WORK INSTRUCTIONS — Nothing but the lines from the top of the following entries through the line with "-- B replaces" should be printed, exactly as they are.

[Stored data]
-- pv_equiv track=rewrite | github.com/easyhutu/cloud-site | helper/to_html.py | type_txt
-- ===== SOURCE A (Python) =====
-- def type_txt(data):
--     data = data.split('\n')
--     add_p = []
--     for da in data:
--         add_p.append(f'<p>{da}</p>')
--     das = ''.join(add_p).replace('\b', '&nbsp;').replace('\r', '<br>')
--     add_code = f'<article>{das}</article>'
--     return add_code
-- ===== SOURCE B (Python) =====
-- def type_txt(data):
--     sub = {'\n': '</p><p>', '\b': '&nbsp;', '\r': '<br>'}
--     body = ''.join(sub.get(c, c) for c in data)
--     return '<article><p>' + body + '</p></article>'
-- ===== Notes on version B (the rewrite author's own statement) =====
-- stated objective: alternative
-- what changed: Replaces the split/per-line-wrap/join pipeline plus two staged string replacements with one single character-by-character pass that maps each special character ('\n', '\b', '\r') to its HTML substitute via a table and concatenates the results inside a fixed paragraph wrapper.
import Mathlib
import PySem

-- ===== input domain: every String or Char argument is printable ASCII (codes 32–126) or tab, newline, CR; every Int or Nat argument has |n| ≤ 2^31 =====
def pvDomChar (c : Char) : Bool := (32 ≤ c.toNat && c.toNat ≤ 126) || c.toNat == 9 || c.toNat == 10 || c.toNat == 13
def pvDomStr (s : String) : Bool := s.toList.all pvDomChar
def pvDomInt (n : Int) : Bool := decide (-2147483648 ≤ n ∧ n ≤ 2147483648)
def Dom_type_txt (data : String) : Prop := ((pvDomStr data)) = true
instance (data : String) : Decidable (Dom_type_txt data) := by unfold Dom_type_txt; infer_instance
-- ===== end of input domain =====

-- B replaces A's split / per-line wrap / join plus two staged replaces by one per-character table lookup pass (same cost, different algorithm).

-- ===== PORT A =====
def type_txt (data : String) : String :=
  let parts := PySem.Chars.splitOn data.toList ['\n']
  let add_p := parts.foldl (fun acc da => acc ++ ["<p>".toList ++ da ++ "</p>".toList]) []
  let das := PySem.Chars.replace (PySem.Chars.replace (PySem.Chars.join [] add_p)
      ['\x08'] "&nbsp;".toList) ['\r'] "<br>".toList
  String.ofList ("<article>".toList ++ das ++ "</article>".toList)

-- ===== PORT B =====
-- the substitution table sub.get(c, c) of Source B
def pvSub (c : Char) : List Char :=
  PySem.Dict.getD (PySem.Dict.ofList
    [('\n', "</p><p>".toList), ('\x08', "&nbsp;".toList), ('\r', "<br>".toList)]) c [c]

def type_txt_alt (data : String) : String :=
  let body := data.toList.flatMap pvSub        -- ''.join(sub.get(c, c) for c in data)
  String.ofList ("<article><p>".toList ++ body ++ "</p></article>".toList)

-- ===== PRECONDITION & SPEC =====
def Spec_type_txt (data : String) (out : String) : Prop := out = type_txt_alt data
instance (data : String) (out : String) : Decidable (Spec_type_txt data out) := by unfold Spec_type_txt; infer_instance

-- ===== CLAIM (what is proved, stated in full; the proofs are below) =====
def Claim_equal_type_txt : Prop := ∀ (data : String), Dom_type_txt data → Spec_type_txt data (type_txt data)

-- ===== LEMMAS AND PROOFS =====

-- simple recursive characterisations of single-char-separator split and replace
def pvSplit1 (cur : List Char) : List Char → List (List Char)
  | [] => [cur]
  | c :: t => if c = '\n' then cur :: pvSplit1 [] t else pvSplit1 (cur ++ [c]) t

def pvRep1 (sep : Char) (new : List Char) : List Char → List Char
  | [] => []
  | c :: t => if c = sep then new ++ pvRep1 sep new t else c :: pvRep1 sep new t

lemma pvSplit1_ne_nil (cur l : List Char) : pvSplit1 cur l ≠ [] := by
  induction l generalizing cur with
  | nil => simp [pvSplit1]
  | cons c t ih => by_cases hc : c = '\n' <;> simp [pvSplit1, hc, ih]

lemma go_split (fuel : Nat) : ∀ (l cur : List Char) (accs : List (List Char)),
    l.length ≤ fuel →
    PySem.Chars.splitOn.go ['\n'] fuel l cur accs = accs.reverse ++ pvSplit1 cur.reverse l := by
  induction fuel with
  | zero =>
    intro l cur accs h
    have hl : l = [] := by cases l <;> simp_all
    subst hl
    rw [PySem.Chars.splitOn.go]
    simp [pvSplit1]
  | succ n ih =>
    intro l cur accs h
    cases l with
    | nil =>
      rw [PySem.Chars.splitOn.go]
      simp [pvSplit1]
      omega
    | cons c t =>
      rw [PySem.Chars.splitOn.go]
      by_cases hc : c = '\n'
      · subst hc
        simp only [List.isPrefixOf, Bool.and_true, beq_self_eq_true,
          if_true, List.length_singleton, List.drop_succ_cons, List.drop_zero]
        rw [ih t [] (cur.reverse :: accs) (by simpa using Nat.le_of_succ_le_succ h)]
        simp [pvSplit1]
      · have hpre : List.isPrefixOf ['\n'] (c :: t) = false := by
          simp only [List.isPrefixOf, Bool.and_true]
          exact beq_eq_false_iff_ne.mpr (fun h => hc (Eq.symm h))
        simp only [hpre, Bool.false_eq_true, if_false]
        rw [ih t (c :: cur) accs (by simpa using Nat.le_of_succ_le_succ h)]
        simp [pvSplit1, hc]

lemma go_rep (sep : Char) (new : List Char) (fuel : Nat) : ∀ (l acc : List Char),
    l.length ≤ fuel →
    PySem.Chars.replace.go [sep] new fuel l acc = acc.reverse ++ pvRep1 sep new l := by
  induction fuel with
  | zero =>
    intro l acc h
    have hl : l = [] := by cases l <;> simp_all
    subst hl
    rw [PySem.Chars.replace.go]
    simp [pvRep1]
  | succ n ih =>
    intro l acc h
    cases l with
    | nil =>
      rw [PySem.Chars.replace.go]
      simp [pvRep1]
      omega
    | cons c t =>
      rw [PySem.Chars.replace.go]
      by_cases hc : c = sep
      · subst hc
        simp only [List.isPrefixOf, Bool.and_true, beq_self_eq_true,
          if_true, List.length_singleton, List.drop_succ_cons, List.drop_zero]
        rw [ih t (new.reverse ++ acc) (by simpa using Nat.le_of_succ_le_succ h)]
        simp [pvRep1]
      · have hpre : List.isPrefixOf [sep] (c :: t) = false := by
          simp only [List.isPrefixOf, Bool.and_true]
          exact beq_eq_false_iff_ne.mpr (fun h => hc (Eq.symm h))
        simp only [hpre, Bool.false_eq_true, if_false]
        rw [ih t (c :: acc) (by simpa using Nat.le_of_succ_le_succ h)]
        simp [pvRep1, hc]

lemma splitOn_newline (cs : List Char) :
    PySem.Chars.splitOn cs ['\n'] = pvSplit1 [] cs := by
  unfold PySem.Chars.splitOn
  rw [go_split (cs.length + 1) cs [] [] (by omega)]
  simp

lemma replace_one (sep : Char) (cs new : List Char) :
    PySem.Chars.replace cs [sep] new = pvRep1 sep new cs := by
  unfold PySem.Chars.replace
  simp only [List.isEmpty_cons, Bool.false_eq_true, if_false]
  rw [go_rep sep new cs.length cs [] (le_refl _)]
  simp

lemma pvRep1_append (sep : Char) (new : List Char) (a b : List Char) :
    pvRep1 sep new (a ++ b) = pvRep1 sep new a ++ pvRep1 sep new b := by
  induction a with
  | nil => simp [pvRep1]
  | cons c t ih => by_cases hc : c = sep <;> simp [pvRep1, hc, ih]

-- joining the wrapped pieces of the split equals one bulk replacement of '\n'
lemma join_wrap_split (P Q : List Char) : ∀ (l cur : List Char),
    PySem.Chars.join [] ((pvSplit1 cur l).map (fun da => P ++ da ++ Q)) =
      P ++ cur ++ pvRep1 '\n' (Q ++ P) l ++ Q := by
  intro l
  induction l with
  | nil =>
    intro cur
    simp [pvSplit1, pvRep1, PySem.Chars.join_singleton]
  | cons c t ih =>
    intro cur
    by_cases hc : c = '\n'
    · subst hc
      simp only [pvSplit1, if_true, List.map_cons, pvRep1]
      obtain ⟨q, rest, hq⟩ := List.exists_cons_of_ne_nil
        (mt List.map_eq_nil_iff.mp (pvSplit1_ne_nil [] t))
      rw [hq, PySem.Chars.join_cons_cons, ← hq, ih []]
      simp
    · simp only [pvSplit1, hc, if_false, pvRep1]
      rw [ih (cur ++ [c])]
      simp

-- the three staged single-char replacements collapse into one per-character map
lemma triple_rep (l : List Char) :
    pvRep1 '\r' "<br>".toList (pvRep1 '\x08' "&nbsp;".toList
      (pvRep1 '\n' "</p><p>".toList l)) = l.flatMap pvSub := by
  induction l with
  | nil => simp [pvRep1]
  | cons c t ih =>
    have hstep : pvRep1 '\n' "</p><p>".toList (c :: t) =
        (if c = '\n' then "</p><p>".toList else [c]) ++ pvRep1 '\n' "</p><p>".toList t := by
      by_cases hc : c = '\n' <;> simp [pvRep1, hc]
    rw [hstep, pvRep1_append, pvRep1_append, ih]
    by_cases h1 : c = '\n'
    · subst h1
      rw [if_pos rfl,
        show pvRep1 '\r' "<br>".toList (pvRep1 '\x08' "&nbsp;".toList "</p><p>".toList)
          = "</p><p>".toList from by decide]
      rw [List.flatMap_cons, show pvSub '\n' = "</p><p>".toList from by decide]
    · rw [if_neg h1]
      by_cases h2 : c = '\x08'
      · subst h2
        rw [show pvRep1 '\r' "<br>".toList (pvRep1 '\x08' "&nbsp;".toList ['\x08'])
            = "&nbsp;".toList from by decide]
        rw [List.flatMap_cons, show pvSub '\x08' = "&nbsp;".toList from by decide]
      · by_cases h3 : c = '\r'
        · subst h3
          rw [show pvRep1 '\r' "<br>".toList (pvRep1 '\x08' "&nbsp;".toList ['\r'])
              = "<br>".toList from by decide]
          rw [List.flatMap_cons, show pvSub '\r' = "<br>".toList from by decide]
        · have hrep : pvRep1 '\r' "<br>".toList (pvRep1 '\x08' "&nbsp;".toList [c]) = [c] := by
            simp [pvRep1, h2, h3]
          have hsub : pvSub c = [c] := by
            have hd : PySem.Dict.ofList
                [('\n', "</p><p>".toList), ('\x08', "&nbsp;".toList), ('\r', "<br>".toList)]
                = PySem.Dict.mk
                [('\n', "</p><p>".toList), ('\x08', "&nbsp;".toList), ('\r', "<br>".toList)] := by
              decide
            unfold pvSub
            rw [hd]
            simp [PySem.Dict.getD,
              beq_eq_false_iff_ne.mpr (Ne.symm h1), beq_eq_false_iff_ne.mpr (Ne.symm h2),
              beq_eq_false_iff_ne.mpr (Ne.symm h3), PySem.Dict.get?]
          rw [hrep]
          simp [List.flatMap_cons, hsub]

theorem type_txt_spec : Claim_equal_type_txt := by
  intro data _
  unfold Spec_type_txt type_txt type_txt_alt
  simp only [splitOn_newline, replace_one, PySem.List.foldl_append_singleton_eq_map, List.nil_append]
  rw [join_wrap_split "<p>".toList "</p>".toList data.toList []]
  simp only [List.append_nil]
  rw [pvRep1_append, pvRep1_append, pvRep1_append, pvRep1_append,
    show ("</p>".toList ++ "<p>".toList : List Char) = "</p><p>".toList from by decide,
    triple_rep,
    show pvRep1 '\r' "<br>".toList (pvRep1 '\x08' "&nbsp;".toList "<p>".toList)
      = "<p>".toList from by decide,
    show pvRep1 '\r' "<br>".toList (pvRep1 '\x08' "&nbsp;".toList "</p>".toList)
      = "</p>".toList from by decide,
    show ("<article><p>".toList : List Char) = "<article>".toList ++ "<p>".toList from by decide,
    show ("</p></article>".toList : List Char) = "</p>".toList ++ "</article>".toList from by decide]
  simp [List.append_assoc]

TASK OUTPUT —
-- pv_equiv track=rewrite | github.com/easyhutu/cloud-site | helper/to_html.py | type_txt
-- ===== SOURCE A (Python) =====
-- def type_txt(data):
--     data = data.split('\n')
--     add_p = []
--     for da in data:
--         add_p.append(f'<p>{da}</p>')
--     das = ''.join(add_p).replace('\b', '&nbsp;').replace('\r', '<br>')
--     add_code = f'<article>{das}</article>'
--     return add_code
-- ===== SOURCE B (Python) =====
-- def type_txt(data):
--     sub = {'\n': '</p><p>', '\b': '&nbsp;', '\r': '<br>'}
--     body = ''.join(sub.get(c, c) for c in data)
--     return '<article><p>' + body + '</p></article>'
-- ===== Notes on version B (the rewrite author's own statement) =====
-- stated objective: alternative
-- what changed: Replaces the split/per-line-wrap/join pipeline plus two staged string replacements with one single character-by-character pass that maps each special character ('\n', '\b', '\r') to its HTML substitute via a table and concatenates the results inside a fixed paragraph wrapper.
import Mathlib
import PySem

-- ===== input domain: every String or Char argument is printable ASCII (codes 32–126) or tab, newline, CR; every Int or Nat argument has |n| ≤ 2^31 =====
def pvDomChar (c : Char) : Bool := (32 ≤ c.toNat && c.toNat ≤ 126) || c.toNat == 9 || c.toNat == 10 || c.toNat == 13
def pvDomStr (s : String) : Bool := s.toList.all pvDomChar
def pvDomInt (n : Int) : Bool := decide (-2147483648 ≤ n ∧ n ≤ 2147483648)
def Dom_type_txt (data : String) : Prop := ((pvDomStr data)) = true
instance (data : String) : Decidable (Dom_type_txt data) := by unfold Dom_type_txt; infer_instance
-- ===== end of input domain =====

-- B replaces A's split / per-line wrap / join plus two staged replaces by one per-character table lookup pass (same cost, different algorithm).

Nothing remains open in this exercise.